** Task description **
Among the entries that follow, the required portion opens with the line containing "rw [ih f (c" and closes with the line containing "PySem.Chars.splitOn l ['\n']". Give that portion again exactly, and nothing else.

Stored data entries
*** Block opens ***
-- pv_equiv track=rewrite | github.com/yrapop01/fable | fable/tex.py | comments
-- ===== SOURCE A (Python) =====
-- def comments(s):
--     comment = False
--     for c in s:
--         if c == '%':
--             comment = True
--         if not comment:
--             yield c
--         if c == '\n':
--             comment = False
-- ===== SOURCE B (Python) =====
-- def comments(s):
--     yield from _emit(s.split('\n'))
--
-- def _emit(parts):
--     line, rest = parts[0], parts[1:]
--     if '%' in line:
--         yield from line[:line.find('%')]
--         if rest:
--             yield from _emit(rest)
--     else:
--         yield from line
--         if rest:
--             yield '\n'
--             yield from _emit(rest)
-- ===== Notes on version B (the rewrite author's own statement) =====
-- stated objective: alternative
-- what changed: Replaced the char-by-char boolean state machine with a split-on-newlines pass that, per line, yields the prefix before the first percent sign (keeping the line-ending newline only for uncommented lines).
import Mathlib
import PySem

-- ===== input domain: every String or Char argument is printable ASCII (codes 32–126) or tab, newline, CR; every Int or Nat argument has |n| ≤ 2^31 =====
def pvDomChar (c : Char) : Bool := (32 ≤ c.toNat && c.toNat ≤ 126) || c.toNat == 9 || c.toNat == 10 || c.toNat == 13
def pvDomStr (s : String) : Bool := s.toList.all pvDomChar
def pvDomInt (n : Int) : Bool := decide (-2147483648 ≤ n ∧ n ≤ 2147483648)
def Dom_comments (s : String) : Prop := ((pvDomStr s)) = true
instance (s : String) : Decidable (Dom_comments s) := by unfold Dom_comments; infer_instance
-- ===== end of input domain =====

-- B replaces A's char-by-char comment-state machine with a split-on-newlines pass
-- that keeps, per line, the prefix before the first percent sign (alternative decomposition).
-- A is a generator of 1-character strings; both ports return the list of yielded chars.

-- ===== PORT A =====
-- the loop body of A, step for step: set comment on '%', yield if not comment, reset on '\n'
def commentsGo : List Char → Bool → List String
  | [], _ => []
  | c :: rest, comment =>
    let comment := if c = '%' then true else comment
    (if comment = false then [String.ofList [c]] else []) ++
      commentsGo rest (if c = '\n' then false else comment)

def comments (s : String) : List String := commentsGo s.toList false

-- ===== PORT B =====
-- _emit from Source B: structural recursion over the list of lines
def emitAlt : List String → List String
  | [] => []
  | line :: rest =>
    if PySem.Str.isIn "%" line then
      (PySem.Str.slice line none (some (PySem.Str.find line "%"))).toList.map
          (fun c => String.ofList [c]) ++
        (if rest = [] then [] else emitAlt rest)
    else
      line.toList.map (fun c => String.ofList [c]) ++
        (if rest = [] then [] else String.ofList ['\n'] :: emitAlt rest)

def comments_alt (s : String) : List String :=
  emitAlt ((PySem.Str.split? s "\n").getD [])

-- ===== PRECONDITION & SPEC =====
def Spec_comments (s : String) (out : List String) : Prop := out = comments_alt s
instance (s : String) (out : List String) : Decidable (Spec_comments s out) := by unfold Spec_comments; infer_instance

-- ===== CLAIM (what is proved, stated in full; the proofs are below) =====
def Claim_equal_comments : Prop := ∀ (s : String), Dom_comments s → Spec_comments s (comments s)

-- ===== LEMMAS AND PROOFS =====

-- simple structural split on '\n'
def splitNl : List Char → List (List Char)
  | [] => [[]]
  | c :: rest =>
    if c = '\n' then [] :: splitNl rest
    else
      match splitNl rest with
      | [] => [[c]]
      | h :: t => (c :: h) :: t

-- char-level counterpart of emitAlt
def gLines : List (List Char) → List String
  | [] => []
  | line :: rest =>
    if '%' ∈ line then
      (line.takeWhile (· ≠ '%')).map (fun c => String.ofList [c]) ++
        (if rest = [] then [] else gLines rest)
    else
      line.map (fun c => String.ofList [c]) ++
        (if rest = [] then [] else String.ofList ['\n'] :: gLines rest)

theorem splitNl_ne_nil (l : List Char) : splitNl l ≠ [] := by
  cases l with
  | nil => simp [splitNl]
  | cons c rest =>
    simp only [splitNl]
    split
    · simp
    · split <;> simp

theorem splitOn_go_eq (l : List Char) : ∀ (fuel : Nat) (cur : List Char)
    (acc : List (List Char)), l.length < fuel →
    PySem.Chars.splitOn.go ['\n'] fuel l cur acc =
      acc.reverse ++
        (match splitNl l with
         | [] => []
         | h :: t => (cur.reverse ++ h) :: t) := by
  induction l with
  | nil =>
    intro fuel cur acc h
    cases fuel with
    | zero => omega
    | succ f => simp [PySem.Chars.splitOn.go, splitNl]
  | cons c rest ih =>
    intro fuel cur acc h
    cases fuel with
    | zero => omega
    | succ f =>
      rw [PySem.Chars.splitOn.go]
      by_cases hc : c = '\n'
      · subst hc
        have hpre : ['\n'].isPrefixOf ('\n' :: rest) = true := by simp [List.isPrefixOf]
        simp only [hpre, if_pos]
        rw [show List.drop ['\n'].length ('\n' :: rest) = rest from rfl]
        rw [ih f [] (cur.reverse :: acc) (by simpa using h)]
        rcases hne : splitNl rest with _ | ⟨h', t'⟩
        · exact absurd hne (splitNl_ne_nil rest)
        · simp [splitNl, hne]
      · have hpre : ['\n'].isPrefixOf (c :: rest) = false := by
          simp [List.isPrefixOf]; intro hh; exact absurd hh.symm hc
        simp only [hpre]
        rw [if_neg (by simp)]
        rw [ih f (c :: cur) acc (by simpa using h)]
        rcases hne : splitNl rest with _ | ⟨h', t'⟩
        · exact absurd hne (splitNl_ne_nil rest)
        · simp [splitNl, hne, hc]

theorem splitOn_eq_splitNl (l : List Char) :
    PySem.Chars.splitOn l ['\n'] = splitNl l := by
  rw [PySem.Chars.splitOn, splitOn_go_eq l (l.length + 1) [] [] (by omega)]
  rcases hne : splitNl l with _ | ⟨h', t'⟩
  · exact absurd hne (splitNl_ne_nil l)
  · simp

-- find on a single-char needle
theorem find_go_pct (l : List Char) : ∀ (k : Nat),
    PySem.Chars.find.go ['%'] l k =
      if '%' ∈ l then (k : Int) + (l.takeWhile (· ≠ '%')).length else -1 := by
  induction l with
  | nil => intro k; simp [PySem.Chars.find.go]
  | cons c rest ih =>
    intro k
    rw [PySem.Chars.find.go]
    by_cases hc : c = '%'
    · subst hc
      simp [List.isPrefixOf, List.takeWhile]
    · have hpre : ['%'].isPrefixOf (c :: rest) = false := by
        simp [List.isPrefixOf]; intro hh; exact absurd hh.symm hc
      simp only [hpre]
      rw [if_neg (by simp)]
      rw [ih (k + 1)]
      by_cases hm : '%' ∈ rest
      · simp [hm, hc, List.takeWhile]
        omega
      · have hnm : '%' ∉ c :: rest := by
          intro hmem
          rcases List.mem_cons.mp hmem with hh | hh
          · exact hc hh.symm
          · exact hm hh
        simp [hm, hnm]

theorem find_pct (l : List Char) :
    PySem.Chars.find l ['%'] =
      if '%' ∈ l then ((l.takeWhile (· ≠ '%')).length : Int) else -1 := by
  rw [PySem.Chars.find, find_go_pct]
  split <;> simp

theorem isIn_pct (l : List Char) :
    PySem.Chars.isIn ['%'] l = decide ('%' ∈ l) := by
  rw [PySem.Chars.isIn, find_pct]
  by_cases hm : '%' ∈ l <;> simp [hm]

-- emitAlt over ofList'd lines computes gLines
theorem emitAlt_eq_gLines (ps : List (List Char)) :
    emitAlt (ps.map String.ofList) = gLines ps := by
  induction ps with
  | nil => simp [emitAlt, gLines]
  | cons line rest ih =>
    rw [List.map_cons, emitAlt, gLines]
    have hIn : PySem.Str.isIn "%" (String.ofList line) = decide ('%' ∈ line) := by
      rw [PySem.Str.isIn]
      simpa using isIn_pct line
    have hFind : PySem.Str.find (String.ofList line) "%" =
        if '%' ∈ line then ((line.takeWhile (· ≠ '%')).length : Int) else -1 := by
      rw [PySem.Str.find]
      simpa using find_pct line
    by_cases hm : '%' ∈ line
    · rw [if_pos (by rw [hIn]; simp [hm]), if_pos hm]
      have hslice : (PySem.Str.slice (String.ofList line) none
          (some (PySem.Str.find (String.ofList line) "%"))).toList =
          line.takeWhile (· ≠ '%') := by
        rw [PySem.Str.toList_slice, String.toList_ofList, hFind, if_pos hm]
        simp only [PySem.Chars.slice]
        rw [PySem.List.slice_to _ (by positivity)]
        simp only [Int.toNat_natCast]
        exact (List.prefix_iff_eq_take.mp (List.takeWhile_prefix _)).symm
      rw [hslice]
      by_cases hr : rest = []
      · simp [hr]
      · rw [if_neg (by simpa using hr), if_neg hr, ih]
    · rw [if_neg (by rw [hIn]; simp [hm]), if_neg hm]
      rw [String.toList_ofList]
      by_cases hr : rest = []
      · simp [hr]
      · rw [if_neg (by simpa using hr), if_neg hr, ih]

-- A in comment state skips up to and including the next newline
theorem commentsGo_true (l : List Char) :
    commentsGo l true = commentsGo ((l.dropWhile (· ≠ '\n')).drop 1) false := by
  induction l with
  | nil => simp [commentsGo]
  | cons c rest ih =>
    by_cases hc : c = '\n'
    · subst hc; simp [commentsGo, List.dropWhile]
    · simp [commentsGo, List.dropWhile, hc, ih]

-- splitting after the first newline
theorem splitNl_no_nl (l : List Char) (h : '\n' ∉ l) : splitNl l = [l] := by
  induction l with
  | nil => simp [splitNl]
  | cons c rest ih =>
    simp only [List.mem_cons, not_or] at h
    rw [splitNl, if_neg (fun hh => h.1 hh.symm), ih h.2]

theorem splitNl_with_nl (l : List Char) (h : '\n' ∈ l) :
    splitNl l = (l.takeWhile (· ≠ '\n')) :: splitNl ((l.dropWhile (· ≠ '\n')).drop 1) := by
  induction l with
  | nil => simp at h
  | cons c rest ih =>
    by_cases hc : c = '\n'
    · subst hc; simp [splitNl, List.takeWhile, List.dropWhile]
    · have hm : '\n' ∈ rest := by
        rcases List.mem_cons.mp h with hh | hh
        · exact absurd hh.symm hc
        · exact hh
      rw [splitNl, if_neg hc, ih hm]
      simp [hc]

-- main char-level equivalence, by strong induction on length (the '%' case
-- recurses on the suffix after the first newline)
theorem commentsGo_eq_gLines_bounded (n : Nat) : ∀ (l : List Char), l.length ≤ n →
    commentsGo l false = gLines (splitNl l) := by
  induction n with
  | zero =>
    intro l hl
    have : l = [] := List.eq_nil_of_length_eq_zero (by omega)
    subst this
    simp [commentsGo, splitNl, gLines]
  | succ n ih =>
    intro l hl
    cases l with
    | nil => simp [commentsGo, splitNl, gLines]
    | cons c rest =>
      have hrest : rest.length ≤ n := by simpa using hl
      by_cases hnl : c = '\n'
      · subst hnl
        have hA : commentsGo ('\n' :: rest) false =
            String.ofList ['\n'] :: commentsGo rest false := by
          simp [commentsGo]
        rw [hA, ih rest hrest, splitNl, if_pos rfl, gLines]
        rw [if_neg (by simp : ¬ ('%' ∈ ([] : List Char)))]
        simp [splitNl_ne_nil rest]
      · by_cases hp : c = '%'
        · subst hp
          have hA : commentsGo ('%' :: rest) false = commentsGo rest true := by
            simp [commentsGo]
          rw [hA, commentsGo_true, splitNl, if_neg (by decide)]
          rcases hne : splitNl rest with _ | ⟨h', t'⟩
          · exact absurd hne (splitNl_ne_nil rest)
          · rw [gLines, if_pos (by simp)]
            rw [List.takeWhile_cons, if_neg (by simp)]
            by_cases hm : '\n' ∈ rest
            · rw [splitNl_with_nl rest hm] at hne
              have ht : t' = splitNl ((rest.dropWhile (· ≠ '\n')).drop 1) := by
                injection hne with h1 h2; exact h2.symm
              have hlen : ((rest.dropWhile (· ≠ '\n')).drop 1).length ≤ n := by
                have := List.length_dropWhile_le (p := fun x => decide (x ≠ '\n')) (l := rest)
                simp only [List.length_drop]
                omega
              rw [ih _ hlen, ← ht]
              have htne : t' ≠ [] := ht ▸ splitNl_ne_nil _
              simp [htne]
            · rw [splitNl_no_nl rest hm] at hne
              injection hne with h1 h2
              subst h2
              have hdw : rest.dropWhile (· ≠ '\n') = [] := by
                rw [List.dropWhile_eq_nil_iff]
                intro x hx
                have hxn : x ≠ '\n' := fun hxx => hm (hxx ▸ hx)
                simp [hxn]
              rw [hdw]
              simp [commentsGo]
        · have hA : commentsGo (c :: rest) false =
              String.ofList [c] :: commentsGo rest false := by
            simp [commentsGo, hp, hnl]
          have ihr := ih rest hrest
          rw [hA, ihr, splitNl, if_neg hnl]
          rcases hne : splitNl rest with _ | ⟨h', t'⟩
          · exact absurd hne (splitNl_ne_nil rest)
          · rw [gLines, gLines]
            by_cases hm : '%' ∈ h'
            · rw [if_pos hm, if_pos (List.mem_cons.mpr (Or.inr hm))]
              simp [hp]
            · have hcm : ¬ '%' ∈ c :: h' := by
                intro hh
                rcases List.mem_cons.mp hh with h1 | h1
                · exact hp h1.symm
                · exact hm h1
              rw [if_neg hm, if_neg hcm]
              simp

theorem commentsGo_eq_gLines (l : List Char) :
    commentsGo l false = gLines (splitNl l) :=
  commentsGo_eq_gLines_bounded l.length l le_rfl

-- ===== VERDICT (by name: the statement is the Claim_ definition above) =====
theorem comments_spec : Claim_equal_comments := by
  intro s _
  unfold Spec_comments comments comments_alt
  rw [PySem.Str.split?, PySem.Chars.split?]
  rw [if_neg (by decide)]
  simp only [Option.map_some, Option.getD_some]
  rw [show ("\n".toList) = ['\n'] from rfl]
  rw [splitOn_eq_splitNl, emitAlt_eq_gLines, commentsGo_eq_gLines]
*** Block closes ***
** Answer box **
        rw [ih f (c :: cur) acc (by simpa using h)]
        rcases hne : splitNl rest with _ | ⟨h', t'⟩
        · exact absurd hne (splitNl_ne_nil rest)
        · simp [splitNl, hne, hc]

theorem splitOn_eq_splitNl (l : List Char) :
    PySem.Chars.splitOn l ['\n'] = splitNl l := by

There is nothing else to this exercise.